WHAT TO WORK ON: On how many lines of the data below does the word "rendering" appear? Reply with the number only.

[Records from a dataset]
BEGIN
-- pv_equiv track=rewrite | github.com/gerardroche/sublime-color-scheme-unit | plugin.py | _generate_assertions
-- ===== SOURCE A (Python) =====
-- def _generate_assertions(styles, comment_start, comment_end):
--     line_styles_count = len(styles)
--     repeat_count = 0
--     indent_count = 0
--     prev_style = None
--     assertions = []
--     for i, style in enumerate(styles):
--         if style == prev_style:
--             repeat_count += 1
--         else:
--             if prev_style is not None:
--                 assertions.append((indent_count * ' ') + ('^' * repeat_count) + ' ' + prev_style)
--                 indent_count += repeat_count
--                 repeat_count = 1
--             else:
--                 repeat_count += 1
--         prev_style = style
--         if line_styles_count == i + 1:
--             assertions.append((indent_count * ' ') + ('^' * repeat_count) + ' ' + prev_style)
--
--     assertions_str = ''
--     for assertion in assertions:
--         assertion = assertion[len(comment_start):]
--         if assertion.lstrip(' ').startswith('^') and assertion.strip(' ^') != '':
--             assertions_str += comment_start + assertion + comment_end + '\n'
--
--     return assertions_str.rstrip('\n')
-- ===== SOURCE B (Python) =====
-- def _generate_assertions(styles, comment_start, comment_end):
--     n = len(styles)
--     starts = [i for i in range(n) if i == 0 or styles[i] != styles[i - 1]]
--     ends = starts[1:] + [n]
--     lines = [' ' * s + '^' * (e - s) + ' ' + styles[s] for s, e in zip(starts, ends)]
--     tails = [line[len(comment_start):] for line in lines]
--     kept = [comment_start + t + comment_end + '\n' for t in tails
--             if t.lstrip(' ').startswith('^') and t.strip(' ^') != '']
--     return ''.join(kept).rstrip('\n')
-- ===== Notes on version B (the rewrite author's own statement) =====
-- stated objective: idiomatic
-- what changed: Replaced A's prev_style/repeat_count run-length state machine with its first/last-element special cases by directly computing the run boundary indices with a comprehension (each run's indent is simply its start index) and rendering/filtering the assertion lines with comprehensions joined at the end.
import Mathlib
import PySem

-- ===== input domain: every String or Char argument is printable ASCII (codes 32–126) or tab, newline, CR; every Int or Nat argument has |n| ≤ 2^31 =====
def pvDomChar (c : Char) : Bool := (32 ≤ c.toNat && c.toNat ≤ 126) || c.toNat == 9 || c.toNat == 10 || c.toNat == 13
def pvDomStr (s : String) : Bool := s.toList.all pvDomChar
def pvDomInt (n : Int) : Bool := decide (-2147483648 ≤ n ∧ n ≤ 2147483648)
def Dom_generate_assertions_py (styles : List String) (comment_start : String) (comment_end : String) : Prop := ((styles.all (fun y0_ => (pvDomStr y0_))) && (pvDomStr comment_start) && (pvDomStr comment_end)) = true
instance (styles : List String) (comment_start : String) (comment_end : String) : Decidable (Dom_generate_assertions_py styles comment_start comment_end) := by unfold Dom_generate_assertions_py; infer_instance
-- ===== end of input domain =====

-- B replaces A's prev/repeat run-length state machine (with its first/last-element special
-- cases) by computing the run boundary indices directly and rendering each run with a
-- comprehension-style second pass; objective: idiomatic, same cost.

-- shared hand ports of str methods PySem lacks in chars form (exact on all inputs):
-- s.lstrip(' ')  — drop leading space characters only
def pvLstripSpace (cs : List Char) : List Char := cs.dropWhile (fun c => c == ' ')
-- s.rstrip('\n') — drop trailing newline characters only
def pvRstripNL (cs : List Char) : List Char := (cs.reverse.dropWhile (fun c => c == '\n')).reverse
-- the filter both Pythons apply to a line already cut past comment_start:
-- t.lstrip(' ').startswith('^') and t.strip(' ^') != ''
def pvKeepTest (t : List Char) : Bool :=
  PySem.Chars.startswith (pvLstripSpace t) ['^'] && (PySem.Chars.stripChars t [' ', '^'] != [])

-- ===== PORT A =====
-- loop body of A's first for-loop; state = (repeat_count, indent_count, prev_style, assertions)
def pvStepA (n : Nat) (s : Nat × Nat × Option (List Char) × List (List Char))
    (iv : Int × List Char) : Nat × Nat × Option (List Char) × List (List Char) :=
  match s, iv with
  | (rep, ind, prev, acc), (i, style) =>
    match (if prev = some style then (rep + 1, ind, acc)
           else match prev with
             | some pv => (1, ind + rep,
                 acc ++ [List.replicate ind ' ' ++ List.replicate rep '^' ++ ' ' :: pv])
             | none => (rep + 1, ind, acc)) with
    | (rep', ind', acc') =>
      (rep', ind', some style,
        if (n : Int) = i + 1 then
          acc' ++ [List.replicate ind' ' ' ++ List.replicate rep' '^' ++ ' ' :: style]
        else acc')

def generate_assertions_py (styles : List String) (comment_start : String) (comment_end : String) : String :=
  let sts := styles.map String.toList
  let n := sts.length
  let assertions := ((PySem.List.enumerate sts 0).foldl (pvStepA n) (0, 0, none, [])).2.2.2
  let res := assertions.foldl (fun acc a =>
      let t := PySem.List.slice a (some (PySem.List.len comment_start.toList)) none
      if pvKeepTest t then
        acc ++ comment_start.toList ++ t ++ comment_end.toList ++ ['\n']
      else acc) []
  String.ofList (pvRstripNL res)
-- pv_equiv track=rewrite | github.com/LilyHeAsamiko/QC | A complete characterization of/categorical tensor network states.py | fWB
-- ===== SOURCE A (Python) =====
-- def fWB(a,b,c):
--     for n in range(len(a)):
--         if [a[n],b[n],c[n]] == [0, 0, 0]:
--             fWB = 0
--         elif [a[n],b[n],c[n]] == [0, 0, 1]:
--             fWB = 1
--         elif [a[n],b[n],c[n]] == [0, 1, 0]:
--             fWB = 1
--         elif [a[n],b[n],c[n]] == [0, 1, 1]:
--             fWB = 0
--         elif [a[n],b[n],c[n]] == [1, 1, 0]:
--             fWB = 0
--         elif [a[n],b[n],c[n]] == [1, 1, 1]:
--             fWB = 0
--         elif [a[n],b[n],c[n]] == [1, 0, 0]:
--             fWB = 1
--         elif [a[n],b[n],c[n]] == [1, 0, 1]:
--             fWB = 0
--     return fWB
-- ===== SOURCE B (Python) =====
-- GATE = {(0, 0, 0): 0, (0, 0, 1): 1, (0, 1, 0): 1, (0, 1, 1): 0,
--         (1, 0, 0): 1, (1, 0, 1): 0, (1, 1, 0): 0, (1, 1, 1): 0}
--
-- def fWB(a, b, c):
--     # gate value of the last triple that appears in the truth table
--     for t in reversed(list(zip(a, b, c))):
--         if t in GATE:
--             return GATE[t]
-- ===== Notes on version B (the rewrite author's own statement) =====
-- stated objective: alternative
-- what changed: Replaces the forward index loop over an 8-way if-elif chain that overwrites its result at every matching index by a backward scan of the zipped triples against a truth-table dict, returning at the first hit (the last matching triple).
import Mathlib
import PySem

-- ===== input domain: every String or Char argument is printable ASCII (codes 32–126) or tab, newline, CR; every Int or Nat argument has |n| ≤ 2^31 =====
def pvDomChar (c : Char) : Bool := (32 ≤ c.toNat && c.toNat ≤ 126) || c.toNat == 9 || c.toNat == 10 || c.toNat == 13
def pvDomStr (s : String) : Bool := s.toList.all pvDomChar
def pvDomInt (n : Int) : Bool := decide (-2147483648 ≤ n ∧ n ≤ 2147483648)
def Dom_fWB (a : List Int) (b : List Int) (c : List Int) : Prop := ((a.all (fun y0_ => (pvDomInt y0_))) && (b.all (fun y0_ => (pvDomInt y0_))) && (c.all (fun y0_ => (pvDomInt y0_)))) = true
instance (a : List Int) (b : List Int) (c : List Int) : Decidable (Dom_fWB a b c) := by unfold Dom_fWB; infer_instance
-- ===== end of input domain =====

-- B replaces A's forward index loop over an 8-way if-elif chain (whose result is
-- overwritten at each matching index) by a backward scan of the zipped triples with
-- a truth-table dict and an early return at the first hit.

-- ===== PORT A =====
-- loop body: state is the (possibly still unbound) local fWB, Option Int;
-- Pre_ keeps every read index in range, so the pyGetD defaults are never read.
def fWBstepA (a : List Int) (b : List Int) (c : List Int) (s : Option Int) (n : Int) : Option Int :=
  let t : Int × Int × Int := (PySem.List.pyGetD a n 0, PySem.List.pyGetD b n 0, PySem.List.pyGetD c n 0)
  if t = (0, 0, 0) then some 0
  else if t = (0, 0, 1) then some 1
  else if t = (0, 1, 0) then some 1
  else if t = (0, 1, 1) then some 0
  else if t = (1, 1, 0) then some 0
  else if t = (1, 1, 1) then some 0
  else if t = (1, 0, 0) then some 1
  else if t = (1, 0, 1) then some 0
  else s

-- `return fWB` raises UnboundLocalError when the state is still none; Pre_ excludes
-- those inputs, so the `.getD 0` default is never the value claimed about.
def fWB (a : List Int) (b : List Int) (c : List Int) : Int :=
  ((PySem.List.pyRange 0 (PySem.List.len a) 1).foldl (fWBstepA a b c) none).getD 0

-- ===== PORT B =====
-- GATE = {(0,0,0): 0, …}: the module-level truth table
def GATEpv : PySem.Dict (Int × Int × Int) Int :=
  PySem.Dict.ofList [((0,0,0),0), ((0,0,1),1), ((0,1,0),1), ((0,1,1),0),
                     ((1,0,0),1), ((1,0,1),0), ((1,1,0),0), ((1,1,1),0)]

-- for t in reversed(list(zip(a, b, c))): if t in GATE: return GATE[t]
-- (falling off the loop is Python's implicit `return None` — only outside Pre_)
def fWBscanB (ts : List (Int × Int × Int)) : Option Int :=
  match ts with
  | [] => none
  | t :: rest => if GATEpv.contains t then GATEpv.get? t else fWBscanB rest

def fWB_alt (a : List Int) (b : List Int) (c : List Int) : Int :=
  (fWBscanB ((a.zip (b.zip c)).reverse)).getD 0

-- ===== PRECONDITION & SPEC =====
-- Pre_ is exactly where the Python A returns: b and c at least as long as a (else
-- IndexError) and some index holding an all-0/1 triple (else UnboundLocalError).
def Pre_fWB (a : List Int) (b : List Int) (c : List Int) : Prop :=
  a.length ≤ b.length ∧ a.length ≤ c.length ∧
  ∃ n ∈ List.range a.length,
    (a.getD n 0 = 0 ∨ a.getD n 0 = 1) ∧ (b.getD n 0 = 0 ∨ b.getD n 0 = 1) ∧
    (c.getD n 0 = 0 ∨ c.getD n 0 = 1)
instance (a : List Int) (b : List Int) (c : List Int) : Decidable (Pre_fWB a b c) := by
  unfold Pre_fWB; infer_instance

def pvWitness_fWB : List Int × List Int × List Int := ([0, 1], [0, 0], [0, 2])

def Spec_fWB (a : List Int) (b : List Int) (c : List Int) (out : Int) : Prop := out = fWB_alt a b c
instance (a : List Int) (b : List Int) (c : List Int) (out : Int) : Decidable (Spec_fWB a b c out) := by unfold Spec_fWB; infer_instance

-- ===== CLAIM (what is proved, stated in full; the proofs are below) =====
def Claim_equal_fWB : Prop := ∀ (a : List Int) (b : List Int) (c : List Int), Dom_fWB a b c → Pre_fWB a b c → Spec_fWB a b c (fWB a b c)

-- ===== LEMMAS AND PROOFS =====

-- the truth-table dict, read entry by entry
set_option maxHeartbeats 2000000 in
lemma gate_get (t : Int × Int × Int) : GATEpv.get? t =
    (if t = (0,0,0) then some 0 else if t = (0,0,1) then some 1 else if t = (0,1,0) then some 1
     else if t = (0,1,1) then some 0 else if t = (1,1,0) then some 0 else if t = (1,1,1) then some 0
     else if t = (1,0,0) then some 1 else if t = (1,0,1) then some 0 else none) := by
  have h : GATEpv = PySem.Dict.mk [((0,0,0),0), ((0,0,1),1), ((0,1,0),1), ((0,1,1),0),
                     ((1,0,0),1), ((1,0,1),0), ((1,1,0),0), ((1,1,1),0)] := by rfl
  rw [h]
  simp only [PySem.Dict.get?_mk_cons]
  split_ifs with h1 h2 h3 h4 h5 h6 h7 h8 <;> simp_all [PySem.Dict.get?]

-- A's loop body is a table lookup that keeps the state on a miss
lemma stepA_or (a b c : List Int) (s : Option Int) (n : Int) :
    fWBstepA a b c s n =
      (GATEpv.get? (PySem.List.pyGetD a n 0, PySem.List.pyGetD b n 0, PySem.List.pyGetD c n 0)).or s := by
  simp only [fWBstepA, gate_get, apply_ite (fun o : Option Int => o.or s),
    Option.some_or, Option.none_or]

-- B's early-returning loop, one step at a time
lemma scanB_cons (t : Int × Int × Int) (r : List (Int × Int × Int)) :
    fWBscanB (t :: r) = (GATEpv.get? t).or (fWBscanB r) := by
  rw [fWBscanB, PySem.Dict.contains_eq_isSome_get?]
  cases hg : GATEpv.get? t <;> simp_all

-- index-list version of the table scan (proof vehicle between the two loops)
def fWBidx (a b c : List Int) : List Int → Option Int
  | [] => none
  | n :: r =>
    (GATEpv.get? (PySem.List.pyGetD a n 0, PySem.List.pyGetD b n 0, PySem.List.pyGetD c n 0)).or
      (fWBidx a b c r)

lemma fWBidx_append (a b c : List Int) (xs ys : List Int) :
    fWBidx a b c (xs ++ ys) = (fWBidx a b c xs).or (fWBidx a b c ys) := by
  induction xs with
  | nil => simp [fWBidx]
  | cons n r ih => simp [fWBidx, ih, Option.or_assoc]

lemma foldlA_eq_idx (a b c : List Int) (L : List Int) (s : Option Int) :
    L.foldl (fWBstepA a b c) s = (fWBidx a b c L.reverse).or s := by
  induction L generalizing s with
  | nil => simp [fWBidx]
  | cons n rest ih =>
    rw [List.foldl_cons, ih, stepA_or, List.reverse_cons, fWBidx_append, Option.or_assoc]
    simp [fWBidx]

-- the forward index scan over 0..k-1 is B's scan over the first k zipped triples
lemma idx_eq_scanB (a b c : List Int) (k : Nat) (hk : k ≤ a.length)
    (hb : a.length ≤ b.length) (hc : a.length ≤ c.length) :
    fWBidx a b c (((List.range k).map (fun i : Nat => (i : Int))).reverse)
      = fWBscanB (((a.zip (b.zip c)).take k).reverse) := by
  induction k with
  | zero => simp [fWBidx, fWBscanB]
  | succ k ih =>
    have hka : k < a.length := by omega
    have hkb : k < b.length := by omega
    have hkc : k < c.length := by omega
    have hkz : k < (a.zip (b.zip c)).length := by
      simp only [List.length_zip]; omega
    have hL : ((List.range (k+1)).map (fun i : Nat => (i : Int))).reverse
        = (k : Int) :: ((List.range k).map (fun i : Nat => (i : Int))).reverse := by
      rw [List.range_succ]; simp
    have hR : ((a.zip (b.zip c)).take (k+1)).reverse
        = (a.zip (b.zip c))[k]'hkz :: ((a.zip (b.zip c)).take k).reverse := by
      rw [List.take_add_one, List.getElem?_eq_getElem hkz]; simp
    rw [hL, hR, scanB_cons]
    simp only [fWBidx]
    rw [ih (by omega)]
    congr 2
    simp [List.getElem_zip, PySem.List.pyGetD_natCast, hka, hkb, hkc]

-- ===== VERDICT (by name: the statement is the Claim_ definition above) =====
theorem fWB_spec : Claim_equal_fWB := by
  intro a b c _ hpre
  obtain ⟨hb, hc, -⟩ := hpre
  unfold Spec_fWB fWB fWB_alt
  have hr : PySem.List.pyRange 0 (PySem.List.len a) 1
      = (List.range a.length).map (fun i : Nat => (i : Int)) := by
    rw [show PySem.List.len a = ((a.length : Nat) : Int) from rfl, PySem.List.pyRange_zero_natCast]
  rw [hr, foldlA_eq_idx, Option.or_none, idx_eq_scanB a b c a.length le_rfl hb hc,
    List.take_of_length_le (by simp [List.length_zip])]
END
EXERCISE SOLUTION: 2